St. Martin Lutheran Church v. South Dakota, 451 U.S. 772 (1981)
St. Martin Evangelical Lutheran Church v. South Dakota,
No. 80-120
Argued March 3, 1981
Decided May 26, 1981
451 U.S. 772
CERTIORARI TO THE SUPREME COURT OF SOUTH DAKOTA
Syllabus
Petitioner Church, located in South Dakota, is a member of the Wisconsin Evangelical Lutheran Synod. It operates an elementary Christian day school that is not a separate legal entity from the Church, but is financed by the Church’s congregation and controlled by a Board elected from the congregation. Petitioner Academy is a secondary school in South Dakota owned, supported, and controlled by the Synod, and it also is not separately incorporated. Petitioners claim exemption with respect to their school employees from unemployment compensation taxes imposed by the Federal Unemployment Tax Act (FUTA) and South Dakota’s complementary statutes. Title 26 U.S.C. § 3309(b) provides an exemption with respect to, inter alia,
service performed -- (1) in the employ of (A) a church or convention or association of churches, or (B) an organization . . . which is operated, supervised, controlled, or principally supported by a church or a convention or association of churches.

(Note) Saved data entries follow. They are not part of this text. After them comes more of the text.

lemma relax_measure (m n k x y : Int) (mat : List (List Int)) (q : List (Int × Int))
    (hd : Dims m n mat) (st' : List (List Int) × List (Int × Int))
    (hst : relax m n k x y (mat, q) = st') :
    5 * (m.toNat * n.toNat - (markedF m n st'.1).card) + st'.2.length <
    5 * (m.toNat * n.toNat - (markedF m n mat).card) + (q.length + 1) := by
  obtain ⟨a, hc, hl⟩ := relax_card m n k x y mat q hd st' hst
  have hle := markedF_card_le m n st'.1
  omega

-- A's `while temp:` loop; `h` carries the matrix shape (a totality guard only)
def bfsLoop (m n k : Int) (mat : List (List Int)) (q : List (Int × Int)) (res : Int)
    (h : Dims m n mat) : Int :=
  match q with
  | [] => res
  | (x, y) :: rest =>
      bfsLoop m n k (relax m n k x y (mat, rest)).1 (relax m n k x y (mat, rest)).2 (res + 1)
        (relax_dims m n k x y mat rest h)
termination_by 5 * (m.toNat * n.toNat - (markedF m n mat).card) + q.length
decreasing_by exact relax_measure m n k x y mat rest h _ rfl

def movingCount2 (m : Int) (n : Int) (k : Int) : Int :=
  bfsLoop m n k (setC (List.replicate m.toNat (List.replicate n.toNat (0 : Int))) 0 0 1)
    [(0, 0)] 0 (dims_init m n)

-- ===== PORT B =====

-- body of B's inner `for j in range(n)` loop (`st.2` is B's `changed` flag)
def sweepCell (m n k : Int) (st : List (List Int) × Bool) (i j : Nat) :
    List (List Int) × Bool :=
  if getC st.1 i j = 0 ∧ (dsN i + dsN j : Int) ≤ k ∧
      ((0 < i ∧ getC st.1 (i - 1) j = 1) ∨ (0 < j ∧ getC st.1 i (j - 1) = 1) ∨
       ((i : Int) < m - 1 ∧ getC st.1 (i + 1) j = 1) ∨ ((j : Int) < n - 1 ∧ getC st.1 i (j + 1) = 1))
  then (setC st.1 i j 1, true)
  else st

-- B's `for i in range(m)` body
def sweepRow (m n k : Int) (st : List (List Int) × Bool) (i : Nat) :
    List (List Int) × Bool :=
  (List.range n.toNat).foldl (fun st j => sweepCell m n k st i j) st

-- one full pass of B's `while changed:` body (`changed` reset to false, then the two for loops)
def sweep (m n k : Int) (mat : List (List Int)) : List (List Int) × Bool :=
  (List.range m.toNat).foldl (fun st i => sweepRow m n k st i) (mat, false)

-- the condition of B's cell update, as a named predicate (used by the sweep lemmas)
def swCondP (m n k : Int) (mat : List (List Int)) (i j : Nat) : Prop :=
  getC mat i j = 0 ∧ (dsN i + dsN j : Int) ≤ k ∧
    ((0 < i ∧ getC mat (i - 1) j = 1) ∨ (0 < j ∧ getC mat i (j - 1) = 1) ∨
     ((i : Int) < m - 1 ∧ getC mat (i + 1) j = 1) ∨ ((j : Int) < n - 1 ∧ getC mat i (j + 1) = 1))

lemma sweepCell_pos (m n k : Int) (st : List (List Int) × Bool) (i j : Nat)
    (h : swCondP m n k st.1 i j) : sweepCell m n k st i j = (setC st.1 i j 1, true) := by
  unfold swCondP at h
  simp only [sweepCell]
  rw [if_pos h]

lemma sweepCell_neg (m n k : Int) (st : List (List Int) × Bool) (i j : Nat)
    (h : ¬ swCondP m n k st.1 i j) : sweepCell m n k st i j = st := by
  unfold swCondP at h
  simp only [sweepCell]
  rw [if_neg h]

-- hypothesis shape for transferring a reachability property R through a sweep
def HRhyp (m n k : Int) (R : Nat → Nat → Prop) : Prop :=
  ∀ w i j, Dims m n w → i < m.toNat → j < n.toNat →
    (∀ a b, getC w a b = 1 → R a b) → swCondP m n k w i j → R i j

-- everything a (partial) sweep does, relative to the set Cov of cells it has visited
def SwInv (m n k : Int) (Cov : Nat → Nat → Prop) (st st' : List (List Int) × Bool) : Prop :=
  (Dims m n st.1 → Dims m n st'.1) ∧
  (∀ i j, getC st.1 i j = 1 → getC st'.1 i j = 1) ∧
  (Dims m n st.1 → ∀ i j, getC st'.1 i j = getC st.1 i j ∨ getC st'.1 i j = 1) ∧
  (st.2 = true → st'.2 = true) ∧
  (Dims m n st.1 → (st'.1 = st.1 ∧ st'.2 = st.2) ∨
    (st'.2 = true ∧ (markedF m n st.1).card < (markedF m n st'.1).card)) ∧
  (st'.2 = false → st'.1 = st.1 ∧ ∀ i j, Cov i j → ¬ swCondP m n k st.1 i j) ∧
  (Dims m n st.1 → ∀ R : Nat → Nat → Prop, HRhyp m n k R →
    (∀ a b, getC st.1 a b = 1 → R a b) → ∀ a b, getC st'.1 a b = 1 → R a b)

A previous exemption under § 3309(b)(3) for service performed in the employ of a school that is not an institution of higher education was repealed in 1976 when FUTA was amended. After petitioners’ unsuccessful administrative appeal from South Dakota’s imposition of the taxes upon them and a successful appeal to a state court, the South Dakota Supreme Court held petitioners subject to the taxes.
Held: Petitioners are exempt from unemployment compensation taxes under § 3309(b)(1)(A). Pp. 780-788.
(a) Section 3309(b)(1)(A), as enacted in 1970, applies to schools, like petitioners’, that have no separate legal existence from a church, or, as in the Academy’s case, from a "convention or association of churches." The employees working within these schools plainly are "in the employ of . . . a church or convention or association of churches" within the meaning of § 3309(b)(1)(A). And instead of construing the term "church" in § 3309(b) as being limited to the actual house of worship, a construction that would contradict the phrasing of FUTA, such term must be construed as referring to the congregation or the hierarchy itself, that is, the church authorities who conduct the business of hiring, discharging, and directing church employees. Pp. 781-785.
(b) The legislative history, including the repeal of § 3309(b)(3), discloses no intent by Congress to alter the scope or meaning of § 3309(b)(1). Pp. 785-788.
290 N.W.2d 845, reversed and remanded.
BLACKMUN, J., delivered the opinion of the Court, in which BURGER, C.J., and BRENNAN, STEWART, WHITE, MARSHALL, POWELL, and REHNQUIST, JJ., joined. STEVENS, J., filed an opinion concurring in the judgment, post, p. 788.